News & Stories

Limitless Love on Two Wheels

January 15, 2026

“It all begins and ends with Mary.”

Clayton Curtis and his wife Mary, who died of metastatic breast cancer in 2015, were soulmates and road warriors for more than 40 years. The two met at Trumbull High School in 1971, where they both taught English. “Mary was the best teacher in the school, absolutely wide open to her students, all the time,” recalls Clayton. She developed and taught courses as diverse as The Adolescent Experience and Literature of Peace, Protest, and Tolerance. She loved Shakespeare and organized annual summer trips for students to the Oregon Shakespeare Festival. She received a prestigious National Education Association grant to study in Stratford-Upon-Avon. She won Connecticut Teacher of the Year but declined the honor because she felt it would take time away from her classroom. Mary taught literacy in the local prison system. She was a skilled and humble educator, wholly devoted to her students.

Mary’s embrace of her work extended to all aspects of life. An avid cyclist, she bought Clayton a bicycle early on, and the two never stopped riding. One summer, they biked through Europe, their clothing and gear packed into four saddlebags. Another year, they trained for and completed a century ride – 100 miles through the rolling hills of the Berkshires. “I still can’t believe we made it!” says Clayton.

The couple’s lives were filled with love and adventure. But five days after Mary retired from teaching in 2006, she was diagnosed with breast cancer. Clayton supported her through surgery, chemotherapy, and radiation, and she responded well…for a while. Two years later, as part of a program to ease tensions in the Middle East, they were selected to teach at a boarding school in Jordan. A few weeks after their arrival, Mary’s headaches began. Extensive imaging led physicians in Amman to consult with Mary’s oncologists at the Smilow Cancer Center at Yale New Haven Hospital. Mary’s cancer had returned, this time in the fluid surrounding her brain.

The couple flew back to the U.S. for treatment, and Clayton believes, “We wouldn’t have made it through Mary’s chemo without the most wonderful team at Smilow.” For the next six years, Mary lived an active life, though she received lots of care at home and increasingly relied on a walker and, eventually, a wheelchair. “I never thought Mary was going to die. I just couldn’t imagine a world without her in it.”

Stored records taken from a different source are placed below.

-- `A[s:e]` with 0 ≤ s ≤ e ≤ n (as produced by the sorted boundary list) is exactly
-- `(l.drop s).take (e - s)`; `e - s != B` is the Int comparison.
def solve_alt (A : String) (B : Int) : String :=
  if B = 1 then ""
  else
    let l := A.toList
    let ss := altStarts l ++ [l.length]
    String.mk ((((ss.zip ss.tail).filter (fun p => ((p.2 : Int) - (p.1 : Int)) != B)).map
      (fun p => (l.drop p.1).take (p.2 - p.1))).flatten)

-- ===== PRECONDITION & SPEC =====
def Spec_solve (A : String) (B : Int) (out : String) : Prop := out = solve_alt A B
instance (A : String) (B : Int) (out : String) : Decidable (Spec_solve A B out) := by unfold Spec_solve; infer_instance

-- ===== CLAIM (what is proved, stated in full; the proofs are below) =====
def Claim_equal_solve : Prop := ∀ (A : String) (B : Int), Dom_solve A B → Spec_solve A B (solve A B)

-- ===== LEMMAS AND PROOFS =====

-- proof-only intermediate: the maximal runs of equal characters
def solveRuns (l : List Char) : List (List Char) :=
  match l with
  | [] => []
  | c :: rest => (c :: rest.takeWhile (· == c)) :: solveRuns (rest.dropWhile (· == c))
termination_by l.length
decreasing_by
  simp only [List.length_cons]
  exact Nat.lt_succ_of_le (List.length_dropWhile_le _ _)

theorem takeWhile_length_le (l : List Char) (p : Char → Bool) :
    (l.takeWhile p).length ≤ l.length := by
  induction l with
  | nil => simp
  | cons a t ih =>
    rw [List.takeWhile_cons]
    split
    · simpa using ih
    · simp

theorem take_takeWhile_length (l : List Char) (p : Char → Bool) :
    l.take (l.takeWhile p).length = l.takeWhile p := by
  induction l with
  | nil => simp
  | cons a t ih => rw [List.takeWhile_cons]; split <;> simp [ih]

theorem solveCnt_spec (l : List Char) (c : Char) (j cnt : Nat) :
    solveCnt l c j cnt =
      (j + ((l.drop j).takeWhile (· == c)).length,
       cnt + ((l.drop j).takeWhile (· == c)).length) := by
  unfold solveCnt
  split
  · rename_i h
    obtain ⟨hj, hc⟩ := h
    rw [solveCnt_spec l c (j + 1) (cnt + 1)]
    have hd : l.drop j = l.getD j ' ' :: l.drop (j + 1) := by
      rw [List.getD_eq_getElem l ' ' hj]
      exact List.drop_eq_getElem_cons hj
    rw [hd, List.takeWhile_cons, if_pos hc]
    simp; omega
  · rename_i h
    by_cases hj : j < l.length
    · have hc : ¬ (l.getD j ' ' == c) := fun hcc => h ⟨hj, hcc⟩
      have hd : l.drop j = l.getD j ' ' :: l.drop (j + 1) := by
        rw [List.getD_eq_getElem l ' ' hj]
        exact List.drop_eq_getElem_cons hj
      rw [hd, List.takeWhile_cons, if_neg hc]
      simp
    · have : l.drop j = [] := List.drop_eq_nil_of_le (by omega)
      rw [this]; simp
termination_by l.length - j
decreasing_by rename_i h; omega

But Mary finally succumbed, and Clayton held her memorial service in the same chapel at Yale where they had been married 40 years earlier. Six of the nine speakers were former students. “Nobody ever forgot Mary. She was an angel on Earth. She made me a better person. A better teacher. A better parent. Now, I see that it was a privilege to care for her.”

Clayton’s grief was deep, made even more intense by the death of his only daughter to melanoma three months prior to Mary’s passing. Clayton’s brother and brother-in-law had also succumbed to cancer many years before. 

So at age 76, on one of his darkest days, Clayton made a decision that would change everything: he got back on his old bike, an activity that had brought him so much joy with Mary. Immediately, he knew he needed a bicycle that was easier to balance on, so he drove to his favorite shop and found the perfect bike. On the way home, Clayton noticed a billboard for the Closer to Free Ride to benefit cancer care and research at Smilow, and he hasn’t looked back!

He completed his first ride in 2015, riding 25 miles at age 76. Since then, Clayton has lost a cousin and close friend to cancer. And in 2017 Clayton himself underwent surgery and 39 doses of radiation for prostate cancer. But he still rode – every single year!

This September, he once again completed (“a very challenging!”) 25 miles at age 86.

Clayton’s been the top fundraiser four times in his 11 rides, donating more than $45,000 annually. Much of his contribution is a disbursement from Mary’s retirement savings, a unique way of giving that Clayton knows would please his wife immensely. Their former students also contribute, as do family members and friends. His gift is unrestricted, “Let the experts do their best work with it. They know what they need.”

Even beyond the funds raised, Clayton believes the greatest value of Closer to Free lies in the connections that bind cyclists with each other, their loved ones, physicians and staff at Smilow, and patients who draw strength from riders as they pass the hospital. “This ride is the most spiritually uplifting experience, the best day of my year. It causes a little discomfort. We have to train and work for it. The tears flow. There are kids riding who lost their parents. But on this day, we can all DO something. We’re a community. One heart. All connected by cancer. That thing which brought us so much pain…it also restores us.”

We thank riders like Clayton who honor people like Mary by riding year after year in Closer to Free. We thank all our riders and their supporters. Together, your open-hearted generosity makes a positive difference.